The Grand Chamber also found that the government had neglected to subject its targeting practices to enough authorization procedures. Bulk communications may be analyzed (by machines or by people) using “selectors”—that is, search terms such as account names or device addresses—and the government apparently did not specify how these selectors would be chosen or what kinds of selectors it might use in the course of surveillance procedures. It required analysts performing searches on people’s communications to document why they searched for terms connected to particular people’s identities, but did not have anyone else (other than an individual analyst) decide whether those search terms were OK.

The Grand Chamber ruled that acquiring communications metadata through mass interception powers is just as intrusive as intercepting communications content.

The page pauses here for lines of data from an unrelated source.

theorem maxD_perm (l l' : List Int) (h : l.Perm l') : maxD l = maxD l' := by
  cases l with
  | nil => rw [h.nil_eq.symm]
  | cons x t =>
      have h1 : l' ≠ [] := by
        intro he; rw [he] at h; exact absurd h.symm.nil_eq (by simp)
      refine le_antisymm ?_ ?_
      · exact le_maxD l' _ (h.mem_iff.mp (maxD_mem _ (by simp)))
      · exact le_maxD _ _ (h.mem_iff.mpr (maxD_mem l' h1))

theorem foldl_max_zero (l : List Int) : l.foldl max 0 = max 0 (maxD l) := by
  cases l with
  | nil => simp [maxD]
  | cons x l => simp only [List.foldl_cons, maxD, foldl_max_assoc]

theorem maxD_cons (h : Int) (l : List Int) (hl : l ≠ []) :
    maxD (h :: l) = max h (maxD l) := by
  cases l with
  | nil => exact absurd rfl hl
  | cons x l => simp only [maxD, List.foldl_cons, foldl_max_assoc]

theorem maxD_map_add (c : Int) (l : List Int) (hl : l ≠ []) :
    maxD (l.map (fun x => c + x)) = c + maxD l := by
  cases l with
  | nil => exact absurd rfl hl
  | cons x l =>
      simp only [List.map_cons, maxD]
      rw [List.foldl_map]
      have : ∀ (t : List Int) (a : Int),
          t.foldl (fun b y => max b (c + y)) (c + a) = c + t.foldl max a := by
        intro t
        induction t with
        | nil => intro a; rfl
        | cons y t ih =>
            intro a
            simp only [List.foldl_cons, ← ih (max a y)]
            congr 1
            omega
      exact this l x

It considers that the interception, retention, and searching of communications data should be analyzed taking into account the same safeguards as those applicable to the content of communications. However, the Grand Chamber decided that while the interception of communications data and content will normally be authorized at the same time, once obtained the two may be treated differently. The Court explained: 

In view of the different character of related communications data and the different ways in which they are used by the intelligence services, as long as the aforementioned safeguards are in place, the Court is of the opinion that the legal provisions governing their treatment may not necessarily have to be identical in every respect to those governing the treatment of content.

On concerns raised about the impact of surveillance on journalists and their sources, the Grand Chamber agreed that the UK was substantially deficient in not having proactive independent oversight of surveillance of journalists’ communications, whereby “a judge or other independent and impartial decision-making body” would have applied a higher level of scrutiny to this surveillance.

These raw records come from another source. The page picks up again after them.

-- pv_equiv track=rewrite | github.com/guanh01/wot | fault_util.py | _get_correctable_indexes
-- ===== SOURCE A (Python) =====
-- from  collections import defaultdict
--
-- def _get_correctable_indexes(indexes, block_size=64, t=1):
--     '''
--     This method gets the bit indexes that can be corrected using ECC.
--     It tries to bucketize the indexes using block_size and check the number of indexes
--     in each bucket. If the bucket contains no more than t number of indices, then these
--     bits can be corrected via ECC.  TODO: This correction strategy is not accurate becuase
--     When #flips >= 3, Standard ECC is supposed to wrongly correct it.
--     This implementation ignore this case.
--
--     Args:
--     	- indexes are bit indexes,
--     	- block_size (int): a data block is default 64.
--     	- t (int): #errors can be corrected. Default to be one.
--     Return:
--     	- corrected_indexes (set): the indices of bit positions that can be corrected.
--     '''
--     corrected_indexes = set()
--     blocks = defaultdict(list)
--     for index in indexes:
--         blocks[index//block_size].append(index)
--     for block_id, block_faults in blocks.items():
--         if len(block_faults) <= t:
--             for k in block_faults:
--                 corrected_indexes.add(k)
--     return corrected_indexes
-- ===== SOURCE B (Python) =====
-- from collections import Counter
--
-- def _get_correctable_indexes(indexes, block_size=64, t=1):
--     counts = Counter(index // block_size for index in indexes)
--     return {index
--             for block_id, cnt in counts.items()
--             if cnt <= t
--             for index in indexes
--             if index // block_size == block_id}
-- ===== Notes on version B (the rewrite author's own statement) =====
-- stated objective: alternative
-- what changed: B's first pass keeps only an integer count per block (Counter) instead of materializing each block's member list, and the correctable indexes are then re-derived by rescanning the index list for each block whose count is within t.
import Mathlib
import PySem

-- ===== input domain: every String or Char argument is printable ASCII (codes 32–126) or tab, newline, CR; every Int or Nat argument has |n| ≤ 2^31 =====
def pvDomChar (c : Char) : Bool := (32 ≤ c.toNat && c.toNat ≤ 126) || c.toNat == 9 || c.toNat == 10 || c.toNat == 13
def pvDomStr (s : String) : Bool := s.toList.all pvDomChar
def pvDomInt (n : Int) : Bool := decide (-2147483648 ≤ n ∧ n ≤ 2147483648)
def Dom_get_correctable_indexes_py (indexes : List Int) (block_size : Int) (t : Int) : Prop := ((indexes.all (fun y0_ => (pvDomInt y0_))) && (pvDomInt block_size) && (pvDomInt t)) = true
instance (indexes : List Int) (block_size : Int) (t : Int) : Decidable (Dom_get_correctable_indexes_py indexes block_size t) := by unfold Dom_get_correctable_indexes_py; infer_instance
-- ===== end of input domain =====

-- B replaces A's per-block member lists by a Counter of per-block counts and re-derives each
-- good block's members by rescanning the index list (alternative decomposition, not claimed faster).


-- ===== PORT A =====
def get_correctable_indexes_py (indexes : List Int) (block_size : Int) (t : Int) : List Int :=
  let blocks : PySem.Dict Int (List Int) :=
    indexes.foldl (fun d index =>
      d.modify (PySem.Int.floordiv index block_size) [] (fun l => l ++ [index])) PySem.Dict.empty
  blocks.items.foldl (fun corrected p =>
    if (p.2.length : Int) ≤ t then p.2.foldl PySem.Set.add corrected else corrected)
    PySem.Set.empty

-- ===== PORT B =====
def get_correctable_indexes_py_alt (indexes : List Int) (block_size : Int) (t : Int) : List Int :=
  let counts : PySem.Dict Int Int :=
    PySem.Dict.counter (indexes.map (fun index => PySem.Int.floordiv index block_size))
  counts.items.foldl (fun s p =>
    if p.2 ≤ t then
      indexes.foldl (fun s2 index =>
        if PySem.Int.floordiv index block_size == p.1 then PySem.Set.add s2 index else s2) s
    else s)
    PySem.Set.empty

-- ===== PRECONDITION & SPEC =====
-- Pre_ excludes exactly block_size = 0, where the Python A raises ZeroDivisionError.
def Pre_get_correctable_indexes_py (indexes : List Int) (block_size : Int) (t : Int) : Prop :=
  block_size ≠ 0
instance (indexes : List Int) (block_size : Int) (t : Int) : Decidable (Pre_get_correctable_indexes_py indexes block_size t) := by unfold Pre_get_correctable_indexes_py; infer_instance
def pvWitness_get_correctable_indexes_py : List Int × Int × Int := ([0, 1, 64], 64, 1)

def Spec_get_correctable_indexes_py (indexes : List Int) (block_size : Int) (t : Int) (out : List Int) : Prop := out = get_correctable_indexes_py_alt indexes block_size t
instance (indexes : List Int) (block_size : Int) (t : Int) (out : List Int) : Decidable (Spec_get_correctable_indexes_py indexes block_size t out) := by unfold Spec_get_correctable_indexes_py; infer_instance

-- ===== CLAIM (what is proved, stated in full; the proofs are below) =====
def Claim_equal_get_correctable_indexes_py : Prop := ∀ (indexes : List Int) (block_size : Int) (t : Int), Dom_get_correctable_indexes_py indexes block_size t → Pre_get_correctable_indexes_py indexes block_size t → Spec_get_correctable_indexes_py indexes block_size t (get_correctable_indexes_py indexes block_size t)

-- ===== LEMMAS AND PROOFS =====

/-- The first pass of port A: the bucket dict's items are the distinct block ids in
first-occurrence order, each paired with the sublist of `idx` falling in that block. -/
theorem blocks_items_eq (idx : List Int) (key : Int → Int) :
    (idx.foldl (fun d i => d.modify (key i) [] (fun l => l ++ [i])) PySem.Dict.empty).items
      = (PySem.Set.ofList (idx.map key)).map (fun b => (b, idx.filter (fun i => key i == b))) := by
  set D := idx.foldl (fun d i => d.modify (key i) [] (fun l => l ++ [i])) PySem.Dict.empty with hD
  have hkeys : D.keys = PySem.Set.ofList (idx.map key) := by
    rw [hD, PySem.Dict.keys_foldl_modify_key]
    rfl
  have hnd : D.keys.Nodup := by
    rw [hD]
    exact PySem.Dict.nodup_keys_foldl_modify_key _ _ _ _ _ (by simp [PySem.Dict.keys_empty])
  have hgetD : ∀ b, D.getD b [] = idx.filter (fun i => key i == b) := by
    intro b
    have hmap : D = (idx.map (fun i => (key i, i))).foldl
        (fun d p => d.modify p.1 [] (fun l => l ++ [p.2])) PySem.Dict.empty := by
      rw [hD, List.foldl_map]
    rw [hmap, PySem.Dict.getD_foldl_modify_append]
    simp [List.filter_map, Function.comp_def]
  rw [PySem.Dict.items_eq_map_keys D hnd [], hkeys]
  exact List.map_congr_left (fun b _ => by rw [hgetD])

/-- A block's multiplicity under `key` is the length of its filtered sublist. -/
theorem count_map_key (idx : List Int) (key : Int → Int) (b : Int) :
    (idx.map key).count b = (idx.filter (fun i => key i == b)).length := by
  rw [List.count_eq_countP, List.countP_map, List.countP_eq_length_filter]
  rfl

-- ===== VERDICT (by name: the statement is the Claim_ definition above) =====
theorem get_correctable_indexes_py_spec : Claim_equal_get_correctable_indexes_py := by
  intro idx bs t _ _
  show get_correctable_indexes_py idx bs t = get_correctable_indexes_py_alt idx bs t
  simp only [get_correctable_indexes_py, get_correctable_indexes_py_alt]
  rw [blocks_items_eq idx (fun i => PySem.Int.floordiv i bs),
      PySem.Dict.items_counter, List.foldl_map, List.foldl_map]
  have hstep : (fun (corrected : List Int) (b : Int) =>
        if (((idx.filter (fun i => PySem.Int.floordiv i bs == b)).length : Int) ≤ t) then
          (idx.filter (fun i => PySem.Int.floordiv i bs == b)).foldl PySem.Set.add corrected
        else corrected)
      = (fun (s : List Int) (b : Int) =>
        if (((idx.map (fun i => PySem.Int.floordiv i bs)).count b : Int) ≤ t) then
          idx.foldl (fun s2 index =>
            if PySem.Int.floordiv index bs == b then PySem.Set.add s2 index else s2) s
        else s) := by
    funext s b
    rw [count_map_key, List.foldl_filter]
  rw [hstep]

Overall, the Grand Chamber decision falls below the standards of the Court of Justice of the European Union (the Supreme Court of the European Union in matters of European Union law), although it does have some good safeguards. For instance, the Luxembourg Court of Justice of the European Union judgment, in Schrems I. v. Data Protection Commissioner, made clear that legal frameworks granting public authorities access to data on a generalized basis compromise "the essence of the fundamental right to private life," as guaranteed by Article 7 of the European Union Charter of Fundamental Rights.  In other words, any law that compromises the “essence to right private life” cannot ever be proportionate nor necessary. 

While we would like more, this decision still puts the Grand Chamber way ahead of U.S. courts deciding cases challenging bulk surveillance. Courts in the U.S. have tied themselves in knots trying to accommodate the U.S. government’s overbroad secrecy claims and the needs of the U.S. standing doctrine. In Europe, the UK did not claim that the case could not be decided due to secrecy.  More importantly,  the Grand Chamber was able to reach a decision on the merits without endangering the national security of the U.K. 

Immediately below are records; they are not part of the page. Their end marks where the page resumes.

theorem pvOuterA_eq (nibs : List Int) :
    ∀ fuel (q : List Int) (idx : Nat) (all : List Int),
      pvFeeds (nibs.drop idx) q.length → nibs.length ≤ idx + fuel →
      pvOuterA nibs fuel q idx all = all ++ pvOut (nibs.drop idx) q := by
  intro fuel
  induction fuel with
  | zero =>
    intro q idx all _ hlen
    have hd : nibs.drop idx = [] := by simp [List.drop_eq_nil_iff]; omega
    simp [pvOuterA, hd, pvOut]
  | succ fuel ih =>
    -- the inner for-loop, same fuel for the tail call
    have inner : ∀ (q : List Int) (idx : Nat) (all nq : List Int),
        pvFeeds (nibs.drop idx) (q.length + nq.length) →
        nibs.length ≤ idx + fuel + q.length →
        (let r := pvInnerA nibs q idx all nq
         pvOuterA nibs fuel r.2.2 r.1 r.2.1) = all ++ pvOut (nibs.drop idx) (q ++ nq) := by
      intro q
      induction q with
      | nil =>
        intro idx all nq hf hlen
        simpa [pvInnerA] using ih nq idx all (by simpa using hf) (by simpa using hlen)
      | cons p rest ihq =>
        intro idx all nq hf hlen
        by_cases hidx : nibs.length ≤ idx
        · have hd : nibs.drop idx = [] := by simp [List.drop_eq_nil_iff]; omega
          simp [pvInnerA, hidx, pvOuterA_stop nibs fuel nq idx all hidx, hd, pvOut_nil]
        · push_neg at hidx
          have hd : nibs.drop idx = nibs[idx] :: nibs.drop (idx + 1) :=
            List.drop_eq_getElem_cons hidx
          have hget : PySem.List.pyGetD nibs (idx : Int) 0 = nibs[idx] := by
            rw [PySem.List.pyGetD_natCast]; simp [List.getD, hidx]
          have hf' : pvFeeds (nibs.drop (idx + 1))
              (rest.length + (nq ++ pvKids nibs[idx] p).length) := by
            rw [hd] at hf
            have := pvFeeds_cons hf
            have hlen2 : rest.length + (nq ++ pvKids nibs[idx] p).length
                = (p :: rest).length + nq.length - 1 + pvCnt nibs[idx] := by
              simp [pvKids_length]
              omega
            rwa [hlen2]
          have step : pvInnerA nibs (p :: rest) idx all nq
              = pvInnerA nibs rest (idx + 1) (all ++ pvKids nibs[idx] p)
                  (nq ++ pvKids nibs[idx] p) := by
            simp only [pvInnerA, if_neg (by omega : ¬ nibs.length ≤ idx), hget, pvBitsA_eq]
          rw [step, ihq (idx + 1) (all ++ pvKids nibs[idx] p) (nq ++ pvKids nibs[idx] p) hf'
                (by simp at hlen ⊢; omega)]
          rw [hd, List.cons_append, pvOut_cons]
          simp [List.append_assoc]
    intro q idx all hf hlen
    by_cases hidx : nibs.length ≤ idx
    · have hd : nibs.drop idx = [] := by simp [List.drop_eq_nil_iff]; omega
      simp [pvOuterA_stop nibs (fuel + 1) q idx all hidx, hd, pvOut_nil]
    · push_neg at hidx
      have hq : 0 < q.length := by
        have := hf 0 (by simpa using hidx)
        simpa using this
      have := inner q idx all [] (by simpa using hf) (by omega)
      simpa [pvOuterA, hidx] using this

-- B's flat loop: if nodes = visited ++ pending and the next index is |visited|, then the loop
-- appends exactly the nodes pvOut discovers
theorem pvFoldB_eq (ms : List Int) : ∀ (vis pen : List Int), pvFeeds ms pen.length →
    (PySem.List.enumerate ms ((vis.length : Int))).foldl pvStepB (vis ++ pen)
      = (vis ++ pen) ++ pvOut ms pen := by
  induction ms with
  | nil => simp [pvOut_nil]
  | cons m ms ih =>
    intro vis pen hf
    cases pen with
    | nil => exact absurd (pvFeeds_pos hf) (by simp)
    | cons p pen =>
      have hget : PySem.List.pyGetD (vis ++ p :: pen) ((vis.length : Int)) 0 = p := by
        rw [PySem.List.pyGetD_natCast]
        simp [List.getD]
      have hstep : pvStepB (vis ++ p :: pen) (((vis.length : Int)), m)
          = (vis ++ [p]) ++ (pen ++ pvKids m p) := by
        rw [pvStepB]
        simp only [hget, pvBitsB_eq]
        simp [List.append_assoc]
      have hf' : pvFeeds ms ((pen ++ pvKids m p).length) := by
        have := pvFeeds_cons hf
        have : pvFeeds ms ((p :: pen).length - 1 + pvCnt m) := this
        simpa [pvKids_length] using this
      have hrec := ih (vis ++ [p]) (pen ++ pvKids m p) hf'
      rw [PySem.List.enumerate_cons, List.foldl_cons, hstep]
      rw [show ((vis.length : Int) + 1) = (((vis ++ [p]).length : Nat) : Int) by simp] at *
      rw [hrec]
      rw [pvOut_cons]
      simp [List.append_assoc]

-- the nibble preamble of both ports computes pvNibs
theorem pvNibs_eq (bm : List Int) :
    (if (bm.foldl (fun (acc : List Int) (b : Int) => acc ++ [b >>> (4 : Nat), PySem.Int.band b 15]) []).getLast? = some 0
     then (bm.foldl (fun (acc : List Int) (b : Int) => acc ++ [b >>> (4 : Nat), PySem.Int.band b 15]) []).dropLast
     else bm.foldl (fun (acc : List Int) (b : Int) => acc ++ [b >>> (4 : Nat), PySem.Int.band b 15]) [])
    = pvNibs bm := by
  have h : bm.foldl (fun (acc : List Int) (b : Int) => acc ++ [b >>> (4 : Nat), PySem.Int.band b 15]) []
      = bm.flatMap (fun (b : Int) => [b >>> (4 : Nat), PySem.Int.band b 15]) := by
    simpa using PySem.List.foldl_append_eq_flatMap
      (g := fun (b : Int) => [b >>> (4 : Nat), PySem.Int.band b 15]) (l := bm)
  rw [h, pvNibs]

theorem pvShift4 (b : Int) : b >>> (4 : Nat) = b / 16 := by
  rw [Int.shiftRight_eq_div_pow]; norm_num

theorem pvBand15 (b : Int) : PySem.Int.band b 15 = b % 16 := by
  unfold PySem.Int.band
  by_cases hb : 0 ≤ b
  · rw [if_pos hb, if_pos (by norm_num)]
    have h : b.toNat &&& (15 : Int).toNat = b.toNat % 16 := by
      simpa using Nat.and_two_pow_sub_one_eq_mod b.toNat 4
    rw [h]; omega
  · rw [if_neg hb, if_pos (by norm_num)]
    have h : (15 : Int).toNat &&& (-b - 1).toNat = (-b - 1).toNat % 16 := by
      rw [Nat.and_comm]
      simpa using Nat.and_two_pow_sub_one_eq_mod (-b - 1).toNat 4
    rw [h]; omega

theorem pvN0_length (bm : List Int) :
    (bm.flatMap (fun (b : Int) => [b >>> (4 : Nat), PySem.Int.band b 15])).length
      = 2 * bm.length := by
  induction bm with
  | nil => simp
  | cons b bm ih => simp [ih]; omega

theorem pvN0_getLast? : ∀ {bm : List Int} {b : Int}, bm.getLast? = some b →
    (bm.flatMap (fun (b : Int) => [b >>> (4 : Nat), PySem.Int.band b 15])).getLast?
      = some (PySem.Int.band b 15)
  | [], b, h => by simp at h
  | [x], b, h => by
      simp at h
      simp [h]
  | x :: y :: ys, b, h => by
      rw [List.getLast?_cons_cons] at h
      rw [List.flatMap_cons, List.getLast?_append]
      rw [pvN0_getLast? h]
      simp

theorem pvFlatGet? (bm : List Int) : ∀ (k : Nat),
    (bm.flatMap (fun (b : Int) => [b >>> (4 : Nat), PySem.Int.band b 15]))[k]?
      = (bm[k / 2]?).map (fun (b : Int) => if k % 2 = 0 then b >>> (4 : Nat) else PySem.Int.band b 15) := by
  induction bm with
  | nil => intro k; simp
  | cons b bm ih =>
    intro k
    match k with
    | 0 => simp
    | 1 => simp
    | (k + 2) =>
      rw [show ((k + 2) / 2) = k / 2 + 1 by omega, show ((k + 2) % 2) = k % 2 by omega]
      simpa using ih k

theorem pvNibs_length (bm : List Int) : (pvNibs bm).length = pvNibLen bm := by
  rcases hbm : bm.getLast? with _ | b
  · have he : bm = [] := by simpa using hbm
    subst he; simp [pvNibs, pvNibLen]
  · have hlast := pvN0_getLast? hbm
    rw [pvNibs, pvNibLen, hbm]
    by_cases hz : b % 16 = 0
    · rw [if_pos (by rw [hlast, pvBand15, hz]), if_pos (by simpa using hz)]
      simp [pvN0_length]
      omega
    · rw [if_neg (by rw [hlast, pvBand15]; simpa using hz),
        if_neg (by simpa using hz), pvN0_length]

theorem pvNibs_getD (bm : List Int) {k : Nat}
    (hk : k < pvNibLen bm) : (pvNibs bm).getD k 0 = pvNib bm k := by
  have hk2 : k < 2 * bm.length := by
    rw [pvNibLen] at hk
    split at hk <;> omega
  have hhalf : k / 2 < bm.length := by omega
  have hget : (pvNibs bm)[k]?
      = (bm.flatMap (fun (b : Int) => [b >>> (4 : Nat), PySem.Int.band b 15]))[k]? := by
    rw [pvNibs]
    split
    · rename_i hpop
      -- popped branch: the last byte ends in a zero nibble, so pvNibLen = 2*|bm| - 1
      have hklt : k
          < (bm.flatMap (fun (b : Int) => [b >>> (4 : Nat), PySem.Int.band b 15])).length - 1 := by
        rw [pvN0_length]
        rcases hbm : bm.getLast? with _ | b
        · have he : bm = [] := by simpa using hbm
          subst he; simp [pvNibLen] at hk
        · have hlast := pvN0_getLast? hbm
          rw [hlast] at hpop
          have hz : b % 16 = 0 := by
            have := Option.some_injective _ hpop
            rwa [pvBand15] at this
          rw [pvNibLen, hbm, Option.getD_some, if_pos hz] at hk
          omega
      rw [List.dropLast_eq_take, List.getElem?_take, if_pos hklt]
    · rfl
  rw [List.getD_eq_getElem?_getD, hget, pvFlatGet?]
  have hs : bm[k / 2]? = some (bm[k / 2]) := List.getElem?_eq_getElem hhalf
  rw [hs, pvNib]
  by_cases hpar : k % 2 = 0
  · simp [hpar, pvShift4, hs]
  · simp [hpar, pvBand15, hs]

theorem pvTakeSum (bm : List Int) :
    ∀ k, k ≤ pvNibLen bm →
      (((pvNibs bm).take k).map pvCnt).sum = ∑ j ∈ Finset.range k, pvCnt (pvNib bm j) := by
  intro k
  induction k with
  | zero => simp
  | succ k ih =>
    intro hk
    have hk' : k < pvNibLen bm := by omega
    have hklen : k < (pvNibs bm).length := by rw [pvNibs_length]; exact hk'
    have hsome : (pvNibs bm)[k]? = some (pvNib bm k) := by
      rw [List.getElem?_eq_getElem hklen]
      have h2 := pvNibs_getD bm hk'
      rw [List.getD_eq_getElem?_getD, List.getElem?_eq_getElem hklen, Option.getD_some] at h2
      exact congrArg some h2
    rw [List.take_succ, hsome, Finset.sum_range_succ, ← ih (by omega)]
    simp

theorem pvPre_feeds {bm : List Int} (hpre : Pre_bitmask_to_leaf_quadkeys bm) :
    pvFeeds (pvNibs bm) 1 := by
  intro k hk
  rw [pvNibs_length] at hk
  rw [pvTakeSum bm k (le_of_lt hk)]
  exact hpre k hk

-- both ports, reduced to the same closed description under Pre_
theorem pvA_eq (bm : List Int) (hb : Pre_bitmask_to_leaf_quadkeys bm) :
    bitmask_to_leaf_quadkeys bm
      = PySem.List.slice (3 :: pvOut (pvNibs bm) [3])
          (some (-(((pvNibs bm).map (fun n => (PySem.Int.bitCount n : Int))).sum
                    - (pvNibs bm).length + 1))) none := by
  rw [bitmask_to_leaf_quadkeys]
  simp only [pvNibs_eq bm]
  have hfeeds' : pvFeeds (pvNibs bm) 1 := pvPre_feeds hb
  have houter := pvOuterA_eq (pvNibs bm) ((pvNibs bm).length + 1) [3] 0 [3]
    (by simpa using hfeeds') (by omega)
  simp only [List.drop_zero] at houter
  rw [houter]
  rfl

theorem pvB_eq (bm : List Int) (hb : Pre_bitmask_to_leaf_quadkeys bm) :
    bitmask_to_leaf_quadkeys_alt bm
      = PySem.List.slice (3 :: pvOut (pvNibs bm) [3])
          (some (-(((pvNibs bm).map (fun n => (PySem.Int.bitCount n : Int))).sum
                    - (pvNibs bm).length + 1))) none := by
  rw [bitmask_to_leaf_quadkeys_alt]
  simp only [pvNibs_eq bm]
  have hfeeds' : pvFeeds (pvNibs bm) 1 := pvPre_feeds hb
  have hfold := pvFoldB_eq (pvNibs bm) [] [3] (by simpa using hfeeds')
  simp only [List.nil_append, List.length_nil, Int.natCast_zero] at hfold
  rw [hfold]
  rfl

-- ===== VERDICT (by name: the statement is the Claim_ definition above) =====
theorem bitmask_to_leaf_quadkeys_spec : Claim_equal_bitmask_to_leaf_quadkeys := by
  intro bm _hdom hpre
  rw [Spec_bitmask_to_leaf_quadkeys, pvA_eq bm hpre, pvB_eq bm hpre]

U.S. courts should take heed: the sky will not fall if you allow full consideration of the legality of mass surveillance in regular courts, rather than the truncated, rubber-stamp review currently done in secret by the Foreign Intelligence Surveillance Court (FISA). Americans, just like Europeans, deserve to communicate without being subject to bulk surveillance. While it contains a serious flaw, the Grand Chamber ruling demonstrates that the legality of mass surveillance programs can and should be subject to thoughtful, balanced, and public scrutiny by an impartial body, independent from the executive branch, that isn’t just taking the government’s word for it but applying laws that guarantee privacy, freedom of expression, and other human rights.